We did 1-pot (6-liter) cooking at our 55-mile Boundary Waters trip this year (8-man crews). Each person "gut-sumped" their own bowl/plate, and we had a nightly volunteer to gut-sump the one cook pot (some nights found volunteers faster than others). But that was over a larger single-burner Coleman white gas stove. It worked ok, but it had it's drawbacks… It was slow, we didn't have stove redundancy, and that big pot would sometimes end up with some pretty nasty stuff burnt to the bottom. We did bring an extra canister stove per crew, but that wouldn't handle cooking for 8 at once (used mostly for coffee and sides). With 13 people, I think we'd need at least an 8 liter pot for 1-pot cooking. I don't know of a stove on the market that would handle 15 pounds of food and water up top, so we definitely need to split to at least two pots, regardless of whether we cook in them or just boil water.
@Roger: I'm thinking along the same lines. If using the can-top stoves we already have, go with three sets with 2.5 liter pots to give just a little wiggele room. If we go with remote canister stoves (would require new purchases), we could go with two stoves and 3 or 3.5 liter pots. Still on the fence on cooking in them vs cooking in pouches or turkey bags. We have quite a while to flesh that out.
@John: I hadn't thought of the stove's legs digging in. Looking back, I occasionally had that problem with my whisperlights, but I was pretty careful to put them on solid rock when cooking (and I never cooked for 12). If we end up with remote canister stoves, I suppose it wouldn't be hard at all to fashion a light aluminum ring to prevent sinking.

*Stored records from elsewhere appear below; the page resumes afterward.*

-- pv_equiv track=rewrite | github.com/mujtababaluch/labagentscheduler | scheduler.py | time_to_slot
-- ===== SOURCE A (Python) =====
-- SLOT_INFO = {
--     "B": {"label": "09:00–11:00", "hours": [9, 10]},
--     "C": {"label": "11:00–13:00", "hours": [11, 12]},
--     "D": {"label": "13:00–15:00", "hours": [13, 14]},
--     "E": {"label": "15:00–17:00", "hours": [15, 16]},
--     "F": {"label": "17:00–19:00", "hours": [17, 18]},
--     "G": {"label": "19:00–21:00", "hours": [19, 20]},
-- }
--
-- def time_to_slot(time_str: str) -> str | None:
--     """
--     Convert a human-readable time string to a slot letter (B–G).
--
--     Accepted formats: '9am', '2pm', '14:00', '2:00pm', '9:30 am', etc.
--     Returns None when the string cannot be parsed or maps to no slot.
--     """
--     raw = time_str.lower().strip()
--     hour = None
--
--     if ":" in raw:
--         # HH:MM or HH:MM am/pm
--         numeric = raw.replace("am", "").replace("pm", "").strip()
--         try:
--             h = int(numeric.split(":")[0])
--             if "pm" in raw and h != 12:
--                 h += 12
--             elif "am" in raw and h == 12:
--                 h = 0
--             hour = h
--         except ValueError:
--             return None
--     elif "am" in raw or "pm" in raw:
--         numeric = raw.replace("am", "").replace("pm", "").strip()
--         try:
--             h = int(numeric)
--             if "pm" in raw and h != 12:
--                 h += 12
--             elif "am" in raw and h == 12:
--                 h = 0
--             hour = h
--         except ValueError:
--             return None
--     else:
--         try:
--             hour = int(raw)
--         except ValueError:
--             return None
--
--     for slot, info in SLOT_INFO.items():
--         if hour in info["hours"]:
--             return slot
--     return None
-- ===== SOURCE B (Python) =====
-- def time_to_slot(time_str: str) -> str | None:
--     raw = time_str.lower().strip()
--     numeric = raw.replace("am", "").replace("pm", "").strip()
--     try:
--         h = int(numeric.split(":")[0] if ":" in raw else numeric)
--     except ValueError:
--         return None
--     if "pm" in raw and h != 12:
--         h += 12
--     elif "am" in raw and h == 12:
--         h = 0
--     return "BCDEFG"[(h - 9) // 2] if 9 <= h <= 20 else None
-- ===== Notes on version B (the rewrite author's own statement) =====
-- stated objective: simpler
-- what changed: B collapses A's three parse branches into one shared parse (strip am/pm once, optionally take the part before ':') and replaces the loop over the SLOT_INFO dict by a closed-form arithmetic index into 'BCDEFG'.
import Mathlib
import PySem

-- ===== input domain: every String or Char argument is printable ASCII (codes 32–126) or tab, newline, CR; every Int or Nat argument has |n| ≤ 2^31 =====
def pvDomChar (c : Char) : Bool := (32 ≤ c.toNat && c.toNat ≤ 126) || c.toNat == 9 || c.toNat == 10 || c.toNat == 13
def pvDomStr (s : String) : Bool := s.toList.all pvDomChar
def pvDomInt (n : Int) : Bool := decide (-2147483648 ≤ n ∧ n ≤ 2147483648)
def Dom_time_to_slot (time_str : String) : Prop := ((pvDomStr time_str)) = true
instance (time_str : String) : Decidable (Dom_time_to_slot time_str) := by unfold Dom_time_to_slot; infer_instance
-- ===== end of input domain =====

-- B merges A's three parse branches into a single parse path and replaces the SLOT_INFO
-- dict loop by a closed-form arithmetic index into "BCDEFG" (objective: simpler).


-- ===== PORT A =====
-- SLOT_INFO: each entry is (slot letter, label, hours list)
def SLOT_INFO : List (String × String × List Int) :=
  [("B", "09:00–11:00", [9, 10]),
   ("C", "11:00–13:00", [11, 12]),
   ("D", "13:00–15:00", [13, 14]),
   ("E", "15:00–17:00", [15, 16]),
   ("F", "17:00–19:00", [17, 18]),
   ("G", "19:00–21:00", [19, 20])]

-- the trailing `for slot, info in SLOT_INFO.items(): if hour in info["hours"]: return slot`
def slotLoopA (hour : Int) : List (String × String × List Int) → Option String
  | [] => none
  | (slot, info) :: rest => if hour ∈ info.2 then some slot else slotLoopA hour rest

-- the meridiem adjustment A performs in its first two branches (same code twice in A)
def adjustA (raw : String) (h : Int) : Int :=
  if PySem.Str.isIn "pm" raw = true ∧ h ≠ 12 then h + 12
  else if PySem.Str.isIn "am" raw = true ∧ h = 12 then 0
  else h

def time_to_slot (time_str : String) : Option String :=
  let raw := PySem.Str.strip (PySem.Str.lower time_str)
  if PySem.Str.isIn ":" raw then
    let numeric := PySem.Str.strip (PySem.Str.replace (PySem.Str.replace raw "am" "") "pm" "")
    -- numeric.split(":")[0]: split with a nonempty separator always yields a nonempty list,
    -- so Python's [0] never raises; it is the head of the split
    match PySem.Int.ofStr? (((PySem.Str.split? numeric ":").getD []).headD "") with
    | none => none
    | some h => slotLoopA (adjustA raw h) SLOT_INFO
  else if PySem.Str.isIn "am" raw || PySem.Str.isIn "pm" raw then
    let numeric := PySem.Str.strip (PySem.Str.replace (PySem.Str.replace raw "am" "") "pm" "")
    match PySem.Int.ofStr? numeric with
    | none => none
    | some h => slotLoopA (adjustA raw h) SLOT_INFO
  else
    match PySem.Int.ofStr? raw with
    | none => none
    | some hour => slotLoopA hour SLOT_INFO

-- ===== PORT B =====
def time_to_slot_alt (time_str : String) : Option String :=
  let raw := PySem.Str.strip (PySem.Str.lower time_str)
  let numeric := PySem.Str.strip (PySem.Str.replace (PySem.Str.replace raw "am" "") "pm" "")
  match PySem.Int.ofStr?
      (if PySem.Str.isIn ":" raw then ((PySem.Str.split? numeric ":").getD []).headD "" else numeric) with
  | none => none
  | some h0 =>
    let h : Int :=
      if PySem.Str.isIn "pm" raw = true ∧ h0 ≠ 12 then h0 + 12
      else if PySem.Str.isIn "am" raw = true ∧ h0 = 12 then 0
      else h0
    -- "BCDEFG"[(h-9)//2]: Python's one-character string result is String.ofList [c]
    if 9 ≤ h ∧ h ≤ 20 then
      (PySem.Str.pyGet? "BCDEFG" (PySem.Int.floordiv (h - 9) 2)).map (fun c => String.ofList [c])
    else none

-- ===== PRECONDITION & SPEC =====
def Spec_time_to_slot (time_str : String) (out : Option String) : Prop := out = time_to_slot_alt time_str
instance (time_str : String) (out : Option String) : Decidable (Spec_time_to_slot time_str out) := by unfold Spec_time_to_slot; infer_instance

-- ===== CLAIM (what is proved, stated in full; the proofs are below) =====
def Claim_equal_time_to_slot : Prop := ∀ (time_str : String), Dom_time_to_slot time_str → Spec_time_to_slot time_str (time_to_slot time_str)

-- ===== LEMMAS AND PROOFS =====

-- the closed-form lookup agrees with A's loop over SLOT_INFO, for every hour
theorem slotLoopA_closed (h : Int) :
    slotLoopA h SLOT_INFO =
      (if 9 ≤ h ∧ h ≤ 20 then
        (PySem.Str.pyGet? "BCDEFG" (PySem.Int.floordiv (h - 9) 2)).map (fun c => String.ofList [c])
      else none) := by
  by_cases hb : 9 ≤ h ∧ h ≤ 20
  · obtain ⟨h1, h2⟩ := hb
    interval_cases h <;> decide
  · have e1 : h ∉ ([9, 10] : List Int) := by simp; omega
    have e2 : h ∉ ([11, 12] : List Int) := by simp; omega
    have e3 : h ∉ ([13, 14] : List Int) := by simp; omega
    have e4 : h ∉ ([15, 16] : List Int) := by simp; omega
    have e5 : h ∉ ([17, 18] : List Int) := by simp; omega
    have e6 : h ∉ ([19, 20] : List Int) := by simp; omega
    rw [if_neg hb]
    simp [slotLoopA, SLOT_INFO, e1, e2, e3, e4, e5, e6]

-- dropWhile is the identity on a prefix of a list it fixes
theorem dropWhile_prefix_eq (p : Char → Bool) :
    ∀ (u v : List Char), List.dropWhile p (u ++ v) = u ++ v → List.dropWhile p u = u := by
  intro u v h
  cases u with
  | nil => simp
  | cons a u' =>
    have hpa : p a = false := by
      by_contra hp
      have hp' : p a = true := by simpa using hp
      simp only [List.cons_append] at h
      rw [List.dropWhile_cons_of_pos hp'] at h
      have hle := List.length_dropWhile_le p (u' ++ v)
      have hlen := congrArg List.length h
      simp only [List.length_cons, List.length_append] at hle hlen
      omega
    simp [hpa]

-- Python str.strip is idempotent (used for A's third branch, where numeric = raw)
theorem chars_strip_idem (l : List Char) :
    PySem.Chars.strip (PySem.Chars.strip l) = PySem.Chars.strip l := by
  simp only [PySem.Chars.strip, PySem.Chars.lstrip, PySem.Chars.rstrip]
  set p := PySem.Chars.isspace
  set x := List.dropWhile p l with hx
  have hxfix : List.dropWhile p x = x := List.dropWhile_idempotent p l
  -- the inner rstrip result is a prefix of x, so lstrip fixes it
  have hsuf : List.dropWhile p x.reverse <:+ x.reverse := List.dropWhile_suffix p
  obtain ⟨u, hu⟩ := hsuf
  have hfix2 : List.dropWhile p (List.dropWhile p x.reverse).reverse
      = (List.dropWhile p x.reverse).reverse := by
    apply dropWhile_prefix_eq p (List.dropWhile p x.reverse).reverse u.reverse
    have hrw : (List.dropWhile p x.reverse).reverse ++ u.reverse = x := by
      have := congrArg List.reverse hu
      simpa using this
    rw [hrw]
    exact hxfix
  rw [hfix2, List.reverse_reverse, List.dropWhile_idempotent]

-- str.replace with a pattern that does not occur is the identity
theorem replace_go_no_occ (old new : List Char) :
    ∀ (fuel : Nat) (l acc : List Char), ¬ old <:+: l →
      PySem.Chars.replace.go old new fuel l acc = acc.reverse ++ l := by
  intro fuel
  induction fuel with
  | zero => intro l acc _; rfl
  | succ n ih =>
    intro l acc hno
    cases l with
    | nil => simp [PySem.Chars.replace.go]
    | cons c t =>
      have hpre : old.isPrefixOf (c :: t) = false := by
        by_contra hp
        have : old <+: c :: t := List.isPrefixOf_iff_prefix.mp (by simpa using hp)
        exact hno this.isInfix
      have hno' : ¬ old <:+: t := fun hin => hno (hin.trans (List.suffix_cons c t).isInfix)
      simp only [PySem.Chars.replace.go, hpre, Bool.false_eq_true, if_false]
      rw [ih t (c :: acc) hno']
      simp

theorem replace_no_occ (s old new : String) (hne : old.toList ≠ [])
    (h : PySem.Str.isIn old s = false) : PySem.Str.replace s old new = s := by
  have hinf : ¬ old.toList <:+: s.toList := (PySem.Chars.isIn_eq_false_iff _ _).mp (by simpa [PySem.Str.isIn] using h)
  simp only [PySem.Str.replace, PySem.Chars.replace, List.isEmpty_iff, hne, if_false]
  rw [replace_go_no_occ old.toList new.toList s.toList.length s.toList [] hinf]
  simp

-- in the branch with neither "am" nor "pm", A's `raw` equals B's `numeric`
theorem numeric_eq_raw (time_str : String)
    (ham : PySem.Str.isIn "am" (PySem.Str.strip (PySem.Str.lower time_str)) = false)
    (hpm : PySem.Str.isIn "pm" (PySem.Str.strip (PySem.Str.lower time_str)) = false) :
    PySem.Str.strip (PySem.Str.replace (PySem.Str.replace (PySem.Str.strip (PySem.Str.lower time_str)) "am" "") "pm" "")
      = PySem.Str.strip (PySem.Str.lower time_str) := by
  rw [replace_no_occ _ "am" "" (by decide) ham, replace_no_occ _ "pm" "" (by decide) hpm]
  -- strip (strip (lower s)) = strip (lower s)
  conv_lhs => rw [PySem.Str.strip, PySem.Str.toList_strip, chars_strip_idem]
  rw [PySem.Str.strip]

-- ===== VERDICT (by name: the statement is the Claim_ definition above) =====
theorem time_to_slot_spec : Claim_equal_time_to_slot := by
  intro s _
  unfold Spec_time_to_slot time_to_slot time_to_slot_alt
  by_cases c1 : PySem.Str.isIn ":" (PySem.Str.strip (PySem.Str.lower s)) = true
  · simp only [c1, if_pos]
    cases PySem.Int.ofStr? (((PySem.Str.split? (PySem.Str.strip (PySem.Str.replace (PySem.Str.replace (PySem.Str.strip (PySem.Str.lower s)) "am" "") "pm" "")) ":").getD []).headD "") with
    | none => rfl
    | some h => exact slotLoopA_closed _
  · have c1' : PySem.Str.isIn ":" (PySem.Str.strip (PySem.Str.lower s)) = false := by
      simpa using c1
    by_cases c2 : (PySem.Str.isIn "am" (PySem.Str.strip (PySem.Str.lower s)) || PySem.Str.isIn "pm" (PySem.Str.strip (PySem.Str.lower s))) = true
    · simp only [c1', Bool.false_eq_true, if_false, c2, if_true]
      cases PySem.Int.ofStr? (PySem.Str.strip (PySem.Str.replace (PySem.Str.replace (PySem.Str.strip (PySem.Str.lower s)) "am" "") "pm" "")) with
      | none => rfl
      | some h => exact slotLoopA_closed _
    · simp only [Bool.or_eq_true, not_or, Bool.not_eq_true] at c2
      obtain ⟨ham, hpm⟩ := c2
      simp only [c1', Bool.false_eq_true, if_false, ham, hpm, Bool.or_self]
      rw [numeric_eq_raw s ham hpm]
      cases PySem.Int.ofStr? (PySem.Str.strip (PySem.Str.lower s)) with
      | none => rfl
      | some h =>
        simp only [false_and, if_false]
        exact slotLoopA_closed h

Alcohol stoves at Philmont have a few things working against them… Philmont encourages cooking and eating as a crew (same menu for all). That would require a good number of alcohol burners (4 to 6). Many of the activities are time-sensitive, so we want to get done cooking, cleaned up, and off to the next activity as soon after hitting camp as possible. I'm also keen on not having to worry about spilled fuel or metering it out before every meal. Finally, I'd heard that alcohol stoves weren't allowed (haven't confirmed if that's still an active ban). Any way you cut it, I just don't think alcohol stoves are for us.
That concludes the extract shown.